-- pv_equiv track=rewrite | github.com/Krishneshwaran/Onedot_Proctor_Backend | staff/studentstats.py | process_test_statuses
-- ===== SOURCE A (Python) =====
-- def process_test_statuses(student_id, contest_ids, coding_report_map):
--     """
--     Process test statuses and calculate statistics for a student.
--
--     Args:
--         student_id (str): Student ID
--         contest_ids (list): List of contest IDs
--         coding_report_map (dict): Map of contest reports
--
--     Returns:
--         tuple: Completed tests count, in-progress tests count, and total score
--     """
--     completed_tests = 0
--     in_progress_tests = 0
--     total_score = 0
--
--     for contest_id in contest_ids:
--         report = coding_report_map.get(contest_id)
--
--         if not report:
--             in_progress_tests += 1
--         else:
--             student_found = False
--             for student in report.get("students", []):
--                 if str(student.get("student_id")) == student_id:
--                     student_found = True
--                     student_status = student.get("status")
--
--                     if student_status == "Completed":
--                         completed_tests += 1
--                         # Could add score calculation here
--                     else:
--                         in_progress_tests += 1
--                     break
--
--             if not student_found:
--                 in_progress_tests += 1
--
--     return completed_tests, in_progress_tests, total_score
-- ===== SOURCE B (Python) =====
-- def process_test_statuses(student_id, contest_ids, coding_report_map):
--     # Pass 1: index the report map once — the set of contest ids whose report
--     # lists this student with status "Completed".
--     completed_ids = set()
--     for cid, report in coding_report_map.items():
--         if not report:
--             continue
--         for student in report.get("students", []):
--             if str(student.get("student_id")) == student_id:
--                 if student.get("status") == "Completed":
--                     completed_ids.add(cid)
--                 break
--     # Pass 2: count completed contests by set membership; the rest are in progress.
--     completed = sum(1 for cid in contest_ids if cid in completed_ids)
--     return completed, len(contest_ids) - completed, 0
-- ===== Notes on version B (the rewrite author's own statement) =====
-- stated objective: alternative
-- what changed: B is a two-pass decomposition: it first builds, in one pass over the report map, the set of contest ids the student completed, then counts contest_ids by set membership and derives in_progress as the complement, instead of A's per-contest dict lookup with a student_found flag and three in_progress increments.
import Mathlib
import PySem

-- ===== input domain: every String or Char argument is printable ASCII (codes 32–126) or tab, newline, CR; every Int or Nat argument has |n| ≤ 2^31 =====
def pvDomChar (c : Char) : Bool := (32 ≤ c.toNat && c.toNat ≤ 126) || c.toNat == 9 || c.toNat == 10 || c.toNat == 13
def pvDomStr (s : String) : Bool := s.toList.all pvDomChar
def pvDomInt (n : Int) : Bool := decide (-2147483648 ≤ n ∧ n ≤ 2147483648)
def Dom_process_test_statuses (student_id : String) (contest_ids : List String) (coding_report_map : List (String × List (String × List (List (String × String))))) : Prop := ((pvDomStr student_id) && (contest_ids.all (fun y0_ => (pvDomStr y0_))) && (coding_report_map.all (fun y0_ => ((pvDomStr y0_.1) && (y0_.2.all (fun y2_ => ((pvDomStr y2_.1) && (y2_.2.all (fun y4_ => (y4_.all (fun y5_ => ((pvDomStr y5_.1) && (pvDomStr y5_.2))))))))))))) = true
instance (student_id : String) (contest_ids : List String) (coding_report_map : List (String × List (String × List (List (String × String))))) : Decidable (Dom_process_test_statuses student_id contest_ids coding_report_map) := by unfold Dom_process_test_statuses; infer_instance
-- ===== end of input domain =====

-- B is an alternative two-pass decomposition: it first indexes the report map once into the set
-- of contest ids this student completed, then counts contest_ids by set membership;
-- in_progress is the complement. Same return value, no per-contest map lookup or flag logic.

-- Python dict.get on an association list (first binding wins)
def assocGet? {α : Type} (m : List (String × α)) (k : String) : Option α :=
  (m.find? (fun p => p.1 == k)).map (·.2)

-- str(student.get("student_id")) — a missing key (None) prints as "None"; present values are strings
def strGet (s : List (String × String)) (k : String) : String :=
  match assocGet? s k with
  | some v => v
  | none => "None"

-- ===== PORT A =====
-- inner 'for student in students: … break' loop plus the trailing 'if not student_found' check
def ptsScan (student_id : String) : List (List (String × String)) → Int × Int → Int × Int
  | [], (c, i) => (c, i + 1)          -- loop ends, student_found is still False
  | s :: rest, (c, i) =>
    if strGet s "student_id" = student_id then
      if assocGet? s "status" = some "Completed" then (c + 1, i) else (c, i + 1)
    else ptsScan student_id rest (c, i)

def process_test_statuses (student_id : String) (contest_ids : List String) (coding_report_map : List (String × List (String × List (List (String × String))))) : Int × Int × Int :=
  let st := contest_ids.foldl (fun (st : Int × Int) contest_id =>
    match assocGet? coding_report_map contest_id with
    | none => (st.1, st.2 + 1)        -- report is None
    | some report =>
      if report = [] then (st.1, st.2 + 1)   -- 'if not report' on an empty dict
      else ptsScan student_id ((assocGet? report "students").getD []) st) (0, 0)
  (st.1, st.2, 0)

-- ===== PORT B =====
-- body of B's pass-1 loop over one report: was the student found with status "Completed"?
def ptsReportCompleted (student_id : String) (report : List (String × List (List (String × String)))) : Bool :=
  if report = [] then false           -- 'if not report: continue'
  else
    match ((assocGet? report "students").getD []).find? (fun s => strGet s "student_id" == student_id) with
    | none => false                   -- break never reached / nothing added
    | some s => assocGet? s "status" == some "Completed"

-- pass 1: fold over the report map's items building the completed-contest set.
-- Python iterates a dict, whose keys are unique; since the association list models lookup as
-- first-binding-wins, the 'seen' accumulator skips later duplicate bindings of the same key.
def ptsIndex (student_id : String) : List (String × List (String × List (List (String × String)))) → List String → List String → List String
  | [], _, comp => comp
  | (k, r) :: rest, seen, comp =>
    if seen.contains k then ptsIndex student_id rest seen comp
    else ptsIndex student_id rest (k :: seen)
      (if ptsReportCompleted student_id r then comp ++ [k] else comp)

def process_test_statuses_alt (student_id : String) (contest_ids : List String) (coding_report_map : List (String × List (String × List (List (String × String))))) : Int × Int × Int :=
  let completed_ids := ptsIndex student_id coding_report_map [] []
  -- pass 2: count contest ids that are in the completed set
  let completed := contest_ids.foldl (fun acc cid => acc + (if completed_ids.contains cid then 1 else 0)) (0 : Int)
  (completed, (contest_ids.length : Int) - completed, 0)

-- ===== PRECONDITION & SPEC =====
def Spec_process_test_statuses (student_id : String) (contest_ids : List String) (coding_report_map : List (String × List (String × List (List (String × String))))) (out : Int × Int × Int) : Prop := out = process_test_statuses_alt student_id contest_ids coding_report_map
instance (student_id : String) (contest_ids : List String) (coding_report_map : List (String × List (String × List (List (String × String))))) (out : Int × Int × Int) : Decidable (Spec_process_test_statuses student_id contest_ids coding_report_map out) := by unfold Spec_process_test_statuses; infer_instance

-- ===== CLAIM (what is proved, stated in full; the proofs are below) =====
def Claim_equal_process_test_statuses : Prop := ∀ (student_id : String) (contest_ids : List String) (coding_report_map : List (String × List (String × List (List (String × String))))), Dom_process_test_statuses student_id contest_ids coding_report_map → Spec_process_test_statuses student_id contest_ids coding_report_map (process_test_statuses student_id contest_ids coding_report_map)

-- ===== LEMMAS AND PROOFS =====

-- the one-shot answer for a contest id, through the first binding of the map
def ptsLookup (student_id : String) (m : List (String × List (String × List (List (String × String))))) (cid : String) : Bool :=
  match assocGet? m cid with
  | none => false
  | some r => ptsReportCompleted student_id r

-- A's inner scan adds 1 to exactly one of the counters, decided by ptsReportCompleted's match
lemma ptsScan_char (student_id : String) (students : List (List (String × String))) (c i : Int) :
    ptsScan student_id students (c, i) =
      (if (match students.find? (fun s => strGet s "student_id" == student_id) with
           | none => false
           | some s => assocGet? s "status" == some "Completed") then (c + 1, i) else (c, i + 1)) := by
  induction students with
  | nil => simp [ptsScan]
  | cons s rest ih =>
    by_cases h : strGet s "student_id" = student_id
    · have hb : (strGet s "student_id" == student_id) = true := by simp [h]
      simp only [ptsScan, List.find?, hb]
      rw [if_pos h]
      by_cases h2 : assocGet? s "status" = some "Completed" <;> simp [h2]
    · have hb : (strGet s "student_id" == student_id) = false := by simp [h]
      simp only [ptsScan, List.find?, hb]
      rw [if_neg h]
      exact ih

-- per-contest step of A, phrased through ptsLookup
lemma stepA_char (student_id : String) (m : List (String × List (String × List (List (String × String))))) (cid : String) (c i : Int) :
    (match assocGet? m cid with
     | none => (c, i + 1)
     | some report =>
       if report = [] then (c, i + 1)
       else ptsScan student_id ((assocGet? report "students").getD []) (c, i)) =
    (if ptsLookup student_id m cid then (c + 1, i) else (c, i + 1)) := by
  unfold ptsLookup ptsReportCompleted
  cases assocGet? m cid with
  | none => simp
  | some report =>
    by_cases hr : report = []
    · simp [hr]
    · simp only [hr, if_false, ptsScan_char]

-- A's whole fold: the pair is (c₀ + completed, i₀ + (len - completed))
lemma fold_char (student_id : String) (m : List (String × List (String × List (List (String × String))))) (cids : List String) (c i : Int) :
    cids.foldl (fun (st : Int × Int) contest_id =>
      match assocGet? m contest_id with
      | none => (st.1, st.2 + 1)
      | some report =>
        if report = [] then (st.1, st.2 + 1)
        else ptsScan student_id ((assocGet? report "students").getD []) st) (c, i) =
    (c + (cids.map (fun cid => if ptsLookup student_id m cid then (1 : Int) else 0)).sum,
     i + ((cids.length : Int) - (cids.map (fun cid => if ptsLookup student_id m cid then (1 : Int) else 0)).sum)) := by
  induction cids generalizing c i with
  | nil => simp
  | cons cid rest ih =>
    simp only [List.foldl_cons, List.map_cons, List.sum_cons, List.length_cons]
    rw [stepA_char]
    by_cases hb : ptsLookup student_id m cid <;>
      · simp only [hb, if_true, ih]
        refine Prod.ext ?_ ?_ <;> simp <;> ring

-- membership in B's index = first-binding completion, for keys not yet seen
lemma ptsIndex_mem (student_id : String) (m : List (String × List (String × List (List (String × String))))) (seen comp : List String) (cid : String) :
    (ptsIndex student_id m seen comp).contains cid =
      (comp.contains cid || (!seen.contains cid && ptsLookup student_id m cid)) := by
  induction m generalizing seen comp with
  | nil => simp [ptsIndex, ptsLookup, assocGet?]
  | cons p rest ih =>
    obtain ⟨k, r⟩ := p
    by_cases hk : k = cid
    · subst hk
      by_cases hs : seen.contains k
      · simp only [ptsIndex, hs, if_true, ih]
        simp [ptsLookup, assocGet?]
      · have hget : ptsLookup student_id ((k, r) :: rest) k = ptsReportCompleted student_id r := by
          simp [ptsLookup, assocGet?]
        simp only [ptsIndex, hs, Bool.false_eq_true, if_false, ih, hget]
        by_cases hc : ptsReportCompleted student_id r <;>
          simp [hc]
    · have hbk : (k == cid) = false := by simp [hk]
      have hget : ptsLookup student_id ((k, r) :: rest) cid = ptsLookup student_id rest cid := by
        simp [ptsLookup, assocGet?, List.find?, hbk]
      by_cases hs : seen.contains k
      · simp only [ptsIndex, hs, if_true, ih, hget]
      · simp only [ptsIndex, hs, Bool.false_eq_true, if_false, ih, hget]
        by_cases hc : ptsReportCompleted student_id r <;>
          simp [hc, Ne.symm hk]

-- ===== VERDICT (by name: the statement is the Claim_ definition above) =====
theorem process_test_statuses_spec : Claim_equal_process_test_statuses := by
  intro student_id contest_ids coding_report_map _
  have hmem : ∀ cid, (ptsIndex student_id coding_report_map [] []).contains cid = ptsLookup student_id coding_report_map cid := by
    intro cid; rw [ptsIndex_mem]; simp
  unfold Spec_process_test_statuses
  simp only [process_test_statuses, process_test_statuses_alt, fold_char, hmem, PySem.List.foldl_add]
  simp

* * * * * * *

Within the entries above, find every line where the string "through" occurs, and copy it.

-- the one-shot answer for a contest id, through the first binding of the map
-- per-contest step of A, phrased through ptsLookup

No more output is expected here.